她惊慌失措,眼神闪烁游移,这幅表情没有骗过言犀,她的剑指了过去,月娘便哆哆嗦嗦的开了口,“只有一次……他喝醉了,跟我吹嘘自己将几个丞相什么的拉下马,提到、提到那个案子……”
“他说了什么?”
“我记不太清楚了……他说得很乱,我不该知道那些,也根本不敢去记……”
“你想一想,他有没有提到水坝、信、沈府之类的,你今天想不出,我就明天来,每天都来,一直到你想到为止。”
“不要!求你……我说,我说……”月娘闭上眼睛,表情痛苦,仿佛回到那被人豢养的岁月里,然后慢慢的开了口,“他说……他提到一个人,沈竹,说沈竹把他当朋友,却不知道,官场是没有朋友的……这样的人,注定是活不久的。

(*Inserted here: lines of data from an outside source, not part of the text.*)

-- pv_equiv track=rewrite | github.com/Muyiyunzi/LeetCode | 473.py | makesquare
-- ===== SOURCE A (Python) =====
-- from typing import List
--
-- def makesquare(matchsticks: List[int]) -> bool:
--     totalLen = sum(matchsticks)
--     if totalLen % 4:
--         return False
--     tLen = totalLen // 4
--
--     dp = [-1] * (1 << len(matchsticks))
--     dp[0] = 0
--     for s in range(1, len(dp)):
--         for k, v in enumerate(matchsticks):
--             if s & (1 << k) == 0:
--                 continue
--             s1 = s & ~(1 << k)
--             if dp[s1] >= 0 and dp[s1] + v <= tLen:
--                 dp[s] = (dp[s1] + v) % tLen
--                 break
--     return dp[-1] == 0
-- ===== SOURCE B (Python) =====
-- def makesquare(matchsticks):
--     total = sum(matchsticks)
--     if total % 4:
--         return False
--     t = total // 4
--     sticks = sorted(matchsticks, reverse=True)
--     n = len(sticks)
--
--     def dfs(i, a, b, c, d):
--         if i == n:
--             return True
--         v = sticks[i]
--         if a + v <= t and dfs(i + 1, a + v, b, c, d):
--             return True
--         if b + v <= t and dfs(i + 1, a, b + v, c, d):
--             return True
--         if c + v <= t and dfs(i + 1, a, b, c + v, d):
--             return True
--         return d + v <= t and dfs(i + 1, a, b, c, d + v)
--
--     return dfs(0, 0, 0, 0, 0)
-- ===== Notes on version B (the rewrite author's own statement) =====
-- stated objective: alternative
-- what changed: A fills a bottom-up bitmask DP table over all 2^n subsets (dp[s] = remainder of the partially filled side); B is the classic depth-first backtracking that sorts the sticks in descending order and tries to place each stick into one of four side accumulators bounded by total/4. Pre_ excludes lists with negative sticks whose total is divisible by 4 (outside the natural domain; A's modular DP is accidental there) and nonempty zero-sum lists (A raises ZeroDivisionError).
-- outside the precondition, e.g. on makesquare([-4, -8]): A returns False, B returns True; on makesquare([0]): A raises ZeroDivisionError, B returns True
import Mathlib
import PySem

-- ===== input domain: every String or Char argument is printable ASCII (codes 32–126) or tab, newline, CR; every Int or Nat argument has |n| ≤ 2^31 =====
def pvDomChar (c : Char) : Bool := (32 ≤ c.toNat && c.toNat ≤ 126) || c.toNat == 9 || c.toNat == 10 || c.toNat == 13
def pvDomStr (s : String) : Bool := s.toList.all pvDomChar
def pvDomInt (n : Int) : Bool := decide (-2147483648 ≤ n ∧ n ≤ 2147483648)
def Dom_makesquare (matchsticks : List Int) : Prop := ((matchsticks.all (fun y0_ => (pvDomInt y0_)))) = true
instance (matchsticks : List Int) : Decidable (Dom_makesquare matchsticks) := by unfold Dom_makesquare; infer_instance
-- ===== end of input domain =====

-- B replaces A's bottom-up bitmask DP over all 2^n subsets by the classic 4-bucket
-- backtracking over the sticks sorted in descending order (objective: alternative algorithm).

-- ===== PORT A =====
-- inner 'for k, v in enumerate(matchsticks): … continue … break' loop of A:
-- returns the value written to dp[s] by the first k that breaks, none if the loop falls through.
def aFind (tLen : Int) (dp : List Int) (s : Int) : List (Int × Int) → Option Int
  | [] => none
  | (k, v) :: rest =>
    -- k comes from enumerate, so k ≥ 0 and '1 << k' is exactly (1 : Int) <<< k.toNat
    if PySem.Int.band s ((1 : Int) <<< k.toNat) == 0 then aFind tLen dp s rest
    else
      let s1 := PySem.Int.band s (Int.not ((1 : Int) <<< k.toNat))
      let d1 := PySem.List.pyGetD dp s1 (-1)   -- dp[s1]: 0 ≤ s1 ≤ s < len(dp) always here
      if d1 ≥ 0 ∧ d1 + v ≤ tLen then some (PySem.Int.mod (d1 + v) tLen)
      else aFind tLen dp s rest

def makesquare (matchsticks : List Int) : Bool :=
  let totalLen := matchsticks.sum
  if PySem.Int.mod totalLen 4 ≠ 0 then false
  else
    let tLen := PySem.Int.floordiv totalLen 4
    let dp0 := PySem.List.pySetD (PySem.List.pyRepeat [(-1 : Int)] ((1 : Int) <<< matchsticks.length)) 0 0
    let dp :=
      (PySem.List.pyRange 1 (PySem.List.len dp0)).foldl
        (fun dp s =>
          match aFind tLen dp s (PySem.List.enumerate matchsticks) with
          | some w => PySem.List.pySetD dp s w
          | none => dp) dp0
    PySem.List.pyGetD dp (-1) 0 == 0

-- ===== PORT B =====
-- Source B's dfs(i, a, b, c, d): structural recursion over the (sorted) stick list suffix.
def bDfs (t : Int) : List Int → Int → Int → Int → Int → Bool
  | [], _, _, _, _ => true
  | v :: rest, a, b, c, d =>
    (decide (a + v ≤ t) && bDfs t rest (a + v) b c d) ||
    (decide (b + v ≤ t) && bDfs t rest a (b + v) c d) ||
    (decide (c + v ≤ t) && bDfs t rest a b (c + v) d) ||
    (decide (d + v ≤ t) && bDfs t rest a b c (d + v))

def makesquare_alt (matchsticks : List Int) : Bool :=
  let total := matchsticks.sum
  if PySem.Int.mod total 4 ≠ 0 then false
  else
    bDfs (PySem.Int.floordiv total 4)
      (PySem.List.sorted matchsticks (fun x => x) true) 0 0 0 0

-- ===== PRECONDITION & SPEC =====
-- Pre_ admits the problem's natural domain of nonnegative stick lengths (minus nonempty
-- zero-sum lists, on which A raises ZeroDivisionError at 'dp[s1] % tLen' with tLen = 0),
-- plus every list whose total is not divisible by 4 (both programs return False at once).
-- Lists with negative sticks whose total is divisible by 4 are excluded: negative "lengths"
-- are outside the task's meaning and A's modular DP behaviour there is accidental.
def Pre_makesquare (matchsticks : List Int) : Prop :=
  ((∀ x ∈ matchsticks, 0 ≤ x) ∧ (matchsticks = [] ∨ matchsticks.sum ≠ 0)) ∨
    PySem.Int.mod matchsticks.sum 4 ≠ 0
instance (matchsticks : List Int) : Decidable (Pre_makesquare matchsticks) := by
  unfold Pre_makesquare; infer_instance

def pvWitness_makesquare : List Int := [1, 1, 1, 1]

def Spec_makesquare (matchsticks : List Int) (out : Bool) : Prop := out = makesquare_alt matchsticks
instance (matchsticks : List Int) (out : Bool) : Decidable (Spec_makesquare matchsticks out) := by unfold Spec_makesquare; infer_instance

-- ===== CLAIM (what is proved, stated in full; the proofs are below) =====
def Claim_equal_makesquare : Prop := ∀ (matchsticks : List Int), Dom_makesquare matchsticks → Pre_makesquare matchsticks → Spec_makesquare matchsticks (makesquare matchsticks)


-- ===== LEMMAS AND PROOFS =====

-- ---- proof-side model of A's dp table ----

-- the sub-list of l selected by the bit mask m (bit 0 = head)
def sel : List Int → Nat → List Int
  | [], _ => []
  | v :: L, m => (if m % 2 = 1 then [v] else []) ++ sel L (m / 2)

-- first-k search of A's inner loop, over bit indices, reading smaller masks through g
def dpFind (l : List Int) (t : Int) (g : Nat → Int) (m : Nat) : List Nat → Option Int
  | [] => none
  | k :: ks =>
    if m.testBit k then
      let r := g (m - 2 ^ k)
      if 0 ≤ r ∧ r + l.getD k 0 ≤ t then some (PySem.Int.mod (r + l.getD k 0) t)
      else dpFind l t g m ks
    else dpFind l t g m ks

def dpGo (l : List Int) (t : Int) : Nat → Nat → Int
  | 0, _ => -1
  | fuel + 1, m =>
    if m = 0 then 0 else
      match dpFind l t (dpGo l t fuel) m (List.range l.length) with
      | some w => w
      | none => -1

def dpF (l : List Int) (t : Int) (m : Nat) : Int := dpGo l t (m + 1) m

-- ---- proof-side model of B's search: distributions of a list over 4 buckets ----

inductive Distr4 : List Int → (Fin 4 → Int) → Prop
  | nil : Distr4 [] (fun _ => 0)
  | cons (v : Int) (L : List Int) (f : Fin 4 → Int) (j : Fin 4) :
      Distr4 L f → Distr4 (v :: L) (Function.update f j (f j + v))

-- shape of the bucket sums reachable by A's one-partial-side filling
def Shape (t s : Int) (f : Fin 4 → Int) : Prop :=
  ∃ j, (∀ i, i ≠ j → f i = t ∨ f i = 0) ∧ (f j = s % t ∨ (s % t = 0 ∧ f j = t))

-- ---- basic lemmas ----

theorem dpFind_congr (l : List Int) (t : Int) (g1 g2 : Nat → Int) (m : Nat) (ks : List Nat)
    (h : ∀ k ∈ ks, m.testBit k → g1 (m - 2 ^ k) = g2 (m - 2 ^ k)) :
    dpFind l t g1 m ks = dpFind l t g2 m ks := by
  induction ks with
  | nil => rfl
  | cons k ks ih =>
    simp only [dpFind]
    by_cases hb : m.testBit k
    · simp only [hb, if_true]
      rw [h k (by simp) hb]
      split
      · rfl
      · exact ih (fun k' hk' hb' => h k' (by simp [hk']) hb')
    · simp only [hb, Bool.false_eq_true, if_false]
      exact ih (fun k' hk' hb' => h k' (by simp [hk']) hb')

theorem dpGo_mono (l : List Int) (t : Int) : ∀ (m f1 f2 : Nat), m < f1 → m < f2 →
    dpGo l t f1 m = dpGo l t f2 m := by
  intro m
  induction m using Nat.strong_induction_on with
  | _ m IH =>
    intro f1 f2 h1 h2
    obtain ⟨g1, rfl⟩ : ∃ g, f1 = g + 1 := ⟨f1 - 1, by omega⟩
    obtain ⟨g2, rfl⟩ : ∃ g, f2 = g + 1 := ⟨f2 - 1, by omega⟩
    simp only [dpGo]
    by_cases hm : m = 0
    · simp [hm]
    · simp only [hm, if_false]
      have : dpFind l t (dpGo l t g1) m (List.range l.length)
           = dpFind l t (dpGo l t g2) m (List.range l.length) := by
        apply dpFind_congr
        intro k _ hb
        have hk2 : 2 ^ k ≤ m := Nat.ge_two_pow_of_testBit hb
        have hpos : 0 < 2 ^ k := Nat.two_pow_pos k
        exact IH (m - 2 ^ k) (by omega) g1 g2 (by omega) (by omega)
      rw [this]

theorem dpF_unfold (l : List Int) (t : Int) (m : Nat) :
    dpF l t m = if m = 0 then 0 else
      match dpFind l t (dpF l t) m (List.range l.length) with
      | some w => w
      | none => -1 := by
  simp only [dpF, dpGo]
  by_cases hm : m = 0
  · simp [hm]
  · simp only [hm, if_false]
    have : dpFind l t (dpGo l t m) m (List.range l.length)
         = dpFind l t (dpF l t) m (List.range l.length) := by
      apply dpFind_congr
      intro k _ hb
      have hk2 : 2 ^ k ≤ m := Nat.ge_two_pow_of_testBit hb
      have hpos : 0 < 2 ^ k := Nat.two_pow_pos k
      exact dpGo_mono l t (m - 2 ^ k) m ((m - 2 ^ k) + 1) (by omega) (by omega)
    rw [this]

theorem sel_zero (L : List Int) : sel L 0 = [] := by
  induction L with
  | nil => rfl
  | cons v L ih => simp [sel, ih]

theorem sel_full (L : List Int) : sel L (2 ^ L.length - 1) = L := by
  induction L with
  | nil => rfl
  | cons v L ih =>
    have hp : 0 < 2 ^ L.length := Nat.two_pow_pos _
    have hps : 2 ^ (L.length + 1) = 2 ^ L.length * 2 := pow_succ 2 L.length
    have h1 : (2 ^ (L.length + 1) - 1) % 2 = 1 := by omega
    have h2 : (2 ^ (L.length + 1) - 1) / 2 = 2 ^ L.length - 1 := by omega
    show sel (v :: L) (2 ^ (L.length + 1) - 1) = v :: L
    simp [sel, h1, h2, ih]

theorem sel_sublist (L : List Int) (m : Nat) : (sel L m).Sublist L := by
  induction L generalizing m with
  | nil => simp [sel]
  | cons v L ih =>
    simp only [sel]
    by_cases h : m % 2 = 1
    · simp only [h, if_true]
      exact (ih (m / 2)).cons₂ v
    · simp only [h, if_false]
      exact (ih (m / 2)).cons v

”
“还有呢?”
“其他的……那个水坝,他只提了一句,说……‘还好一开始和那位大人商量好了替罪羊,那个清明,就是我们的祭日了’……”
“什么意思?”
“我不知道……我不知道,真的……他醉醺醺的,只是一个劲儿的说着,他多么的有远见,说着很快就可以做丞相了之类的……然后就睡死了过去,真的,这就是全部了,求你饶了我吧,我什么也没有做,他后来突然不见了,我、我走投无路才……”
月娘的哭泣在饭香缭绕的厨房里低低的响起,言犀看着她,听到院子那头传来开门的声音,想是她的丈夫起来了。月娘也听到声音,眼中满是祈求和绝望,她心中不忍,收回剑,一个转身跃出窗外,消失在她视线里。
“娘子。”憨厚的男人捂着肚子走进厨房,看到妻子正站在灶台边,低垂着头搅拌着锅里的米粥,顿时觉得幸福又满足,便说着去喊孩子们,离开了厨房。他大大咧咧,没有看到妻子垂下的头发后,是通红的眼眶和颤抖的嘴唇。
言犀一路赶回雍都,一路翻来覆去,想着月娘那残破的几句话,越想越伤心,沈竹把林鸿当朋友,可林鸿,一开始就决定让他当替罪羊,万家村的事情是突然发生的,可是对沈竹来说,那是一旦发生,就会引来杀身之祸的灾难……
“……还好一开始和那位大人商量好了替罪羊,那个清明,就是我们的祭日了……”
那位大人,是谁?
天禧23年,董世忠进京面圣,同年,林鸿升任副丞相,同一年,林鸿提出了修建水坝的建议,然后在水坝里,发现了兵器和甲胄……
这三件事之间,是否有关系?
“殿下,属下看到她进了月娘的院子,没敢跟太紧,不知道他们说了什么。”
七皇子府邸中,弯刀垂首站在桌前,语气没有丝毫起伏,封司鸣放下笔,嘴角一点笑意就浮了上来。